Gelliodes wilsoni

Scientific classification
- Domain: Eukaryota
- Kingdom: Animalia
- Phylum: Porifera
- Class: Demospongiae
- Order: Haplosclerida
- Family: Niphatidae
- Genus: Gelliodes
- Species: G. wilsoni
- Binomial name: Gelliodes wilsoni Carballo, Aquilar-Camacho, Knapp & Bell, 2013

= Gelliodes wilsoni =

- Authority: Carballo, Aquilar-Camacho, Knapp & Bell, 2013

Species of sponge

Gelliodes wilsoni, sometimes known as the gray encrusting sponge, is a species of sponge found in shallow water in the Philippines. It was first described in 1925 by the American zoologist Edmund Beecher Wilson, the type locality being North Sulawesi. He gave it the name Gelliodes fibrosa, a name already used in 1905 for a species in the Gulf of Mannar, Sri Lanka. In 2013, Carballo, Aquilar-Camacho, Knapp & Bell, decided that this was a homonym, a separate taxon from the original one given that name, and gave the new species the name Gelliodes wilsoni.

==Description==
Gelliodes wilsoni varies somewhat in growth form but is usually found as a thick encrusting mat with irregular branches that overgrow each other, sometimes joining together, and sometimes forming short erect branches. It is usually bluish-grey, with a beige-grey interior. The texture is spongy but fibrous, elastic and tough and the surface may be smooth or may have irregular tufts of fibres protruding.

==Distribution and habitat==
G. wilsoni was originally known from the Philippines. It has spread to Hawaii as an invasive species, where it is now present on Oahu, Kauai, and Maui; original introduction may have been on the hull of a floating dry dock. In the Hawaiian Islands it is mainly present as part of the fouling community on piers, harbour structures and floating docks. In Kaneohe Bay and other locations, it is present on patch reefs, and may encrust the shaded lower surfaces of plate corals.

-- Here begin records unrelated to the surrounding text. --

-- pv_equiv track=rewrite | github.com/udhayprakash/Python_for_interview_preparation | word_combinaion.py | word_combinations
-- ===== SOURCE A (Python) =====
-- from collections import defaultdict
--
-- def word_combinations(A, N):
--     """ Method 2 -O(nm)"""
--     processed = defaultdict(list)
--     for word in A:
--         processed[len(word)].append(word)
--
--     combinations = set()
--     for p_wordlen, p_words in processed.items():
--         if p_wordlen == N:
--             combinations.update(p_words)
--         else:
--             remlen = N - p_wordlen
--             if not remlen in processed:
--                 continue
--             for wd1 in p_words:
--                 for wd2 in processed[remlen]:
--                     if wd1 + wd2 in A:
--                         combinations.add(wd1 + wd2)
--     return sorted(combinations)
-- ===== SOURCE B (Python) =====
-- def word_combinations(A, N):
--     """Brute force over all pairs, no length-grouping index."""
--     result = set()
--     for w1 in A:
--         if len(w1) == N:
--             result.add(w1)
--         for w2 in A:
--             w = w1 + w2
--             if len(w1) + len(w2) == N and w in A:
--                 result.add(w)
--     return sorted(result)
-- ===== Notes on version B (the rewrite author's own statement) =====
-- stated objective: simpler
-- what changed: Removed the defaultdict length-grouping index and the items() iteration: B keeps one result set and scans all ordered pairs directly, adding w1+w2 when the lengths sum to N and w1+w2 is in A, plus w1 itself when len(w1)==N.
import Mathlib
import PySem

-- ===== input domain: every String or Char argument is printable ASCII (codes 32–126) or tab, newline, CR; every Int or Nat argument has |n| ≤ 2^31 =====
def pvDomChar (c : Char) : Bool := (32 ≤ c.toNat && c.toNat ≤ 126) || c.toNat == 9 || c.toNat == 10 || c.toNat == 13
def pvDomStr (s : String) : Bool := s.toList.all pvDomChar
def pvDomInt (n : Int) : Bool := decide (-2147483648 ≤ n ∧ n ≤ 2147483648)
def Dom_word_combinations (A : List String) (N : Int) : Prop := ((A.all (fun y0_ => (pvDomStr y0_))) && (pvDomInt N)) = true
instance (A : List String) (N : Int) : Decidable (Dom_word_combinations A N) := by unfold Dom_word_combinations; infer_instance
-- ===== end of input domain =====

-- B removes A's defaultdict length-grouping index and scans all ordered pairs directly (simpler decomposition, same results).


-- ===== PORT A =====
def word_combinations (A : List String) (N : Int) : List String :=
  let processed : PySem.Dict Int (List String) :=
    A.foldl (fun d word => d.modify (PySem.Str.len word) [] (fun l => l ++ [word])) PySem.Dict.empty
  let combinations : PySem.Set String :=
    processed.items.foldl (fun comb p =>
      if p.1 == N then PySem.Set.update comb p.2
      else
        if !(processed.contains (N - p.1)) then comb
        else p.2.foldl (fun comb wd1 =>
          (processed.getD (N - p.1) []).foldl (fun comb wd2 =>
            if (wd1 ++ wd2) ∈ A then PySem.Set.add comb (wd1 ++ wd2) else comb) comb) comb)
      PySem.Set.empty
  PySem.List.sorted combinations (fun x => x)

-- ===== PORT B =====
def word_combinations_alt (A : List String) (N : Int) : List String :=
  let result : PySem.Set String :=
    A.foldl (fun res w1 =>
      A.foldl (fun res w2 =>
        if PySem.Str.len w1 + PySem.Str.len w2 = N ∧ (w1 ++ w2) ∈ A
        then PySem.Set.add res (w1 ++ w2) else res)
        (if PySem.Str.len w1 == N then PySem.Set.add res w1 else res))
      PySem.Set.empty
  PySem.List.sorted result (fun x => x)

-- ===== PRECONDITION & SPEC =====
def Spec_word_combinations (A : List String) (N : Int) (out : List String) : Prop := out = word_combinations_alt A N
instance (A : List String) (N : Int) (out : List String) : Decidable (Spec_word_combinations A N out) := by unfold Spec_word_combinations; infer_instance

-- ===== CLAIM (what is proved, stated in full; the proofs are below) =====
def Claim_equal_word_combinations : Prop := ∀ (A : List String) (N : Int), Dom_word_combinations A N → Spec_word_combinations A N (word_combinations A N)

-- ===== LEMMAS AND PROOFS =====

-- membership in a fold whose step adds exactly the elements described by R
lemma mem_addfold {α : Type} (R : α → String → Prop) (g : PySem.Set String → α → PySem.Set String)
    (H : ∀ s a x, x ∈ g s a ↔ x ∈ s ∨ R a x) :
    ∀ (l : List α) (s : PySem.Set String) (x : String),
      x ∈ l.foldl g s ↔ x ∈ s ∨ ∃ a ∈ l, R a x := by
  intro l
  induction l with
  | nil => simp
  | cons a l ih =>
    intro s x
    rw [List.foldl_cons, ih, H]
    simp only [List.mem_cons]
    constructor
    · rintro ((h | h) | ⟨a', ha', hR⟩)
      · exact Or.inl h
      · exact Or.inr ⟨a, Or.inl rfl, h⟩
      · exact Or.inr ⟨a', Or.inr ha', hR⟩
    · rintro (h | ⟨a', (rfl | ha'), hR⟩)
      · exact Or.inl (Or.inl h)
      · exact Or.inl (Or.inr hR)
      · exact Or.inr ⟨a', ha', hR⟩

-- nodup is preserved through a fold whose step preserves nodup
lemma nodup_addfold {α : Type} (g : PySem.Set String → α → PySem.Set String)
    (H : ∀ s a, s.Nodup → (g s a).Nodup) :
    ∀ (l : List α) (s : PySem.Set String), s.Nodup → (l.foldl g s).Nodup := by
  intro l
  induction l with
  | nil => intro s hs; simpa using hs
  | cons a l ih => intro s hs; exact ih _ (H s a hs)

-- the length buckets of A's 'processed' dict
lemma processed_getD (A : List String) (L : Int) (w : String) :
    w ∈ (A.foldl (fun d word => d.modify (PySem.Str.len word) [] (fun l => l ++ [word]))
          PySem.Dict.empty).getD L [] ↔ w ∈ A ∧ PySem.Str.len w = L := by
  rw [show (A.foldl (fun d word => d.modify (PySem.Str.len word) [] (fun l => l ++ [word]))
        PySem.Dict.empty)
      = ((A.map (fun w => (PySem.Str.len w, w))).foldl
          (fun d p => d.modify p.1 [] (fun l => l ++ [p.2])) PySem.Dict.empty) from
      by rw [List.foldl_map]]
  rw [PySem.Dict.getD_foldl_modify_append]
  simp only [PySem.Dict.getD_empty, List.nil_append, List.filter_map, List.map_map,
    Function.comp_def, List.mem_map, List.mem_filter, beq_iff_eq]
  constructor
  · rintro ⟨a, ⟨ha, hL⟩, rfl⟩
    exact ⟨ha, hL⟩
  · rintro ⟨hw, hL⟩
    exact ⟨w, ⟨hw, hL⟩, rfl⟩

-- the keys of A's 'processed' dict
lemma processed_keys (A : List String) :
    (A.foldl (fun d word => d.modify (PySem.Str.len word) [] (fun l => l ++ [word]))
        PySem.Dict.empty).keys
      = PySem.Set.ofList (A.map PySem.Str.len) := by
  rw [PySem.Dict.keys_foldl_modify_key A PySem.Str.len [] (fun d w l => l ++ [w])]
  exact PySem.Set.update_empty _

lemma processed_keys_nodup (A : List String) :
    (A.foldl (fun d word => d.modify (PySem.Str.len word) [] (fun l => l ++ [word]))
        PySem.Dict.empty).keys.Nodup :=
  PySem.Dict.nodup_keys_foldl_modify_key A PySem.Str.len [] (fun d w l => l ++ [w])
    PySem.Dict.empty (by simp)

-- the common membership characterisation both result sets satisfy
def wcP (A : List String) (N : Int) (x : String) : Prop :=
  (x ∈ A ∧ PySem.Str.len x = N) ∨
    ∃ w1 ∈ A, ∃ w2 ∈ A, PySem.Str.len w1 + PySem.Str.len w2 = N ∧ (w1 ++ w2) ∈ A ∧ x = w1 ++ w2

-- membership in A's combinations set, for any dict behaving like the length index
lemma mem_set_A (A : List String) (N : Int) (d : PySem.Dict Int (List String))
    (hnd : d.keys.Nodup)
    (hkeys : d.keys = PySem.Set.ofList (A.map PySem.Str.len))
    (hget : ∀ L w, w ∈ d.getD L [] ↔ w ∈ A ∧ PySem.Str.len w = L) (x : String) :
    (x ∈ d.items.foldl
        (fun comb p =>
          if p.1 == N then PySem.Set.update comb p.2
          else
            if !(d.contains (N - p.1)) then comb
            else p.2.foldl (fun comb wd1 =>
              (d.getD (N - p.1) []).foldl (fun comb wd2 =>
                if (wd1 ++ wd2) ∈ A then PySem.Set.add comb (wd1 ++ wd2) else comb) comb) comb)
        PySem.Set.empty) ↔ wcP A N x := by
  rw [mem_addfold (fun p x =>
        (p.1 = N ∧ x ∈ p.2) ∨
          (p.1 ≠ N ∧ d.contains (N - p.1) = true ∧
            ∃ w1 ∈ p.2, ∃ w2 ∈ d.getD (N - p.1) [], (w1 ++ w2) ∈ A ∧ x = w1 ++ w2))]
  · -- translate ∃ p ∈ items, … into wcP
    rw [PySem.Dict.items_eq_map_keys d hnd []]
    simp only [List.mem_map]
    constructor
    · rintro (h | ⟨p, ⟨L, hLk, rfl⟩, hp⟩)
      · exact absurd h (by simp [PySem.Set.empty])
      rcases hp with ⟨hLN, hx⟩ | ⟨hLN, hcont, w1, hw1, w2, hw2, hin, rfl⟩
      · left
        rcases (hget L x).mp hx with ⟨hxA, hlen⟩
        exact ⟨hxA, by rw [hlen]; exact hLN⟩
      · right
        rcases (hget L w1).mp hw1 with ⟨hw1A, hlen1⟩
        rcases (hget (N - L) w2).mp hw2 with ⟨hw2A, hlen2⟩
        exact ⟨w1, hw1A, w2, hw2A, by omega, hin, rfl⟩
    · rintro (⟨hxA, hlen⟩ | ⟨w1, hw1A, w2, hw2A, hsum, hin, rfl⟩)
      · refine Or.inr ⟨(N, d.getD N []), ⟨N, ?_, rfl⟩, Or.inl ⟨rfl, (hget N x).mpr ⟨hxA, hlen⟩⟩⟩
        rw [hkeys]
        exact (PySem.Set.mem_ofList _ _).mpr (List.mem_map.mpr ⟨x, hxA, hlen⟩)
      · by_cases hLN : PySem.Str.len w1 = N
        · -- len w2 = 0 here, so w1 ++ w2 is itself a word of A of length N
          refine Or.inr ⟨(N, d.getD N []), ⟨N, ?_, rfl⟩, Or.inl ⟨rfl, (hget N _).mpr ⟨hin, ?_⟩⟩⟩
          · rw [hkeys]
            exact (PySem.Set.mem_ofList _ _).mpr (List.mem_map.mpr ⟨w1, hw1A, hLN⟩)
          · rw [PySem.Str.len_append]; omega
        · refine Or.inr ⟨(PySem.Str.len w1, d.getD (PySem.Str.len w1) []), ⟨PySem.Str.len w1, ?_, rfl⟩,
            Or.inr ⟨hLN, ?_, w1, (hget _ w1).mpr ⟨hw1A, rfl⟩,
              w2, (hget _ w2).mpr ⟨hw2A, by omega⟩, hin, rfl⟩⟩
          · rw [hkeys]
            exact (PySem.Set.mem_ofList _ _).mpr (List.mem_map.mpr ⟨w1, hw1A, rfl⟩)
          · rw [PySem.Dict.contains_iff_mem_keys, hkeys]
            exact (PySem.Set.mem_ofList _ _).mpr (List.mem_map.mpr ⟨w2, hw2A, by omega⟩)
  · -- the step hypothesis of mem_addfold
    intro s p x
    by_cases hLN : p.1 = N
    · simp only [hLN, beq_self_eq_true, if_true, PySem.Set.mem_update]
      tauto
    · simp only [beq_iff_eq, hLN, if_false]
      by_cases hc : d.contains (N - p.1) = true
      · rw [hc]
        simp only [Bool.not_true, Bool.false_eq_true, if_false]
        rw [mem_addfold (fun wd1 x =>
              ∃ w2 ∈ d.getD (N - p.1) [], (wd1 ++ w2) ∈ A ∧ x = wd1 ++ w2)
            (H := ?_)]
        · tauto
        · intro s' wd1 y
          rw [mem_addfold (fun wd2 y => (wd1 ++ wd2) ∈ A ∧ y = wd1 ++ wd2) (H := ?_)]
          · intro s'' wd2 z
            split_ifs with h
            · rw [PySem.Set.mem_add]
              tauto
            · tauto
      · rw [Bool.not_eq_true] at hc
        rw [hc]
        simp only [Bool.not_false, if_true]
        constructor
        · exact Or.inl
        · rintro (h | ⟨hpn, _⟩ | ⟨_, hcc, _⟩)
          · exact h
          · exact hpn.elim
          · exact absurd hcc (by simp)

lemma mem_set_B (A : List String) (N : Int) (x : String) :
    (x ∈ A.foldl (fun res w1 =>
        A.foldl (fun res w2 =>
          if PySem.Str.len w1 + PySem.Str.len w2 = N ∧ (w1 ++ w2) ∈ A
          then PySem.Set.add res (w1 ++ w2) else res)
          (if PySem.Str.len w1 == N then PySem.Set.add res w1 else res))
        PySem.Set.empty) ↔ wcP A N x := by
  rw [mem_addfold (fun w1 x =>
        (PySem.Str.len w1 = N ∧ x = w1) ∨
          ∃ w2 ∈ A, PySem.Str.len w1 + PySem.Str.len w2 = N ∧ (w1 ++ w2) ∈ A ∧ x = w1 ++ w2)]
  · constructor
    · rintro (h | ⟨w1, hw1A, ⟨hLN, rfl⟩ | ⟨w2, hw2A, hsum, hin, rfl⟩⟩)
      · exact absurd h (by simp [PySem.Set.empty])
      · exact Or.inl ⟨hw1A, hLN⟩
      · exact Or.inr ⟨w1, hw1A, w2, hw2A, hsum, hin, rfl⟩
    · rintro (⟨hxA, hlen⟩ | ⟨w1, hw1A, w2, hw2A, hsum, hin, rfl⟩)
      · exact Or.inr ⟨x, hxA, Or.inl ⟨hlen, rfl⟩⟩
      · exact Or.inr ⟨w1, hw1A, Or.inr ⟨w2, hw2A, hsum, hin, rfl⟩⟩
  · intro s w1 y
    rw [mem_addfold (fun w2 y =>
          PySem.Str.len w1 + PySem.Str.len w2 = N ∧ (w1 ++ w2) ∈ A ∧ y = w1 ++ w2) (H := ?_)]
    · split_ifs with h
      · rw [PySem.Set.mem_add]
        simp only [beq_iff_eq] at h
        tauto
      · simp only [beq_iff_eq] at h
        tauto
    · intro s' w2 z
      split_ifs with h
      · rw [PySem.Set.mem_add]
        tauto
      · tauto

lemma nodup_set_A (A : List String) (N : Int) (d : PySem.Dict Int (List String)) :
    (d.items.foldl (fun comb p =>
        if p.1 == N then PySem.Set.update comb p.2
        else
          if !(d.contains (N - p.1)) then comb
          else p.2.foldl (fun comb wd1 =>
            (d.getD (N - p.1) []).foldl (fun comb wd2 =>
              if (wd1 ++ wd2) ∈ A then PySem.Set.add comb (wd1 ++ wd2) else comb) comb) comb)
      PySem.Set.empty).Nodup := by
  apply nodup_addfold
  · intro s p hs
    split_ifs with h1 h2
    · exact PySem.Set.nodup_update _ _ hs
    · exact hs
    · refine nodup_addfold _ ?_ _ _ hs
      intro s' wd1 hs'
      refine nodup_addfold _ ?_ _ _ hs'
      intro s'' wd2 hs''
      split_ifs
      · exact PySem.Set.nodup_add _ _ hs''
      · exact hs''
  · simp [PySem.Set.empty]

lemma nodup_set_B (A : List String) (N : Int) :
    (A.foldl (fun res w1 =>
        A.foldl (fun res w2 =>
          if PySem.Str.len w1 + PySem.Str.len w2 = N ∧ (w1 ++ w2) ∈ A
          then PySem.Set.add res (w1 ++ w2) else res)
          (if PySem.Str.len w1 == N then PySem.Set.add res w1 else res))
      PySem.Set.empty).Nodup := by
  apply nodup_addfold
  · intro s w1 hs
    refine nodup_addfold _ ?_ _ _ ?_
    · intro s' w2 hs'
      split_ifs
      · exact PySem.Set.nodup_add _ _ hs'
      · exact hs'
    · split_ifs
      · exact PySem.Set.nodup_add _ _ hs
      · exact hs
  · simp [PySem.Set.empty]

-- ===== VERDICT (by name: the statement is the Claim_ definition above) =====
theorem word_combinations_spec : Claim_equal_word_combinations := by
  intro A N _
  unfold Spec_word_combinations word_combinations word_combinations_alt
  apply PySem.List.sorted_eq_sorted_of_perm _ _ _ (fun a b h => h)
  rw [List.perm_ext_iff_of_nodup (nodup_set_A A N _) (nodup_set_B A N)]
  intro x
  rw [mem_set_A A N _ (processed_keys_nodup A) (processed_keys A) (processed_getD A), mem_set_B]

Specimens of a sponge presumed to be identical to G. wilsoni have been found in other locations across the Pacific Ocean; these include Guam in the western Pacific, Palmyra Atoll in the central Pacific, and Acapulco Bay and the Baja Peninsula in the eastern Pacific. These sightings appear to be linked to international transport, as the reproductive ability of this sponge would only allow it to disperse locally.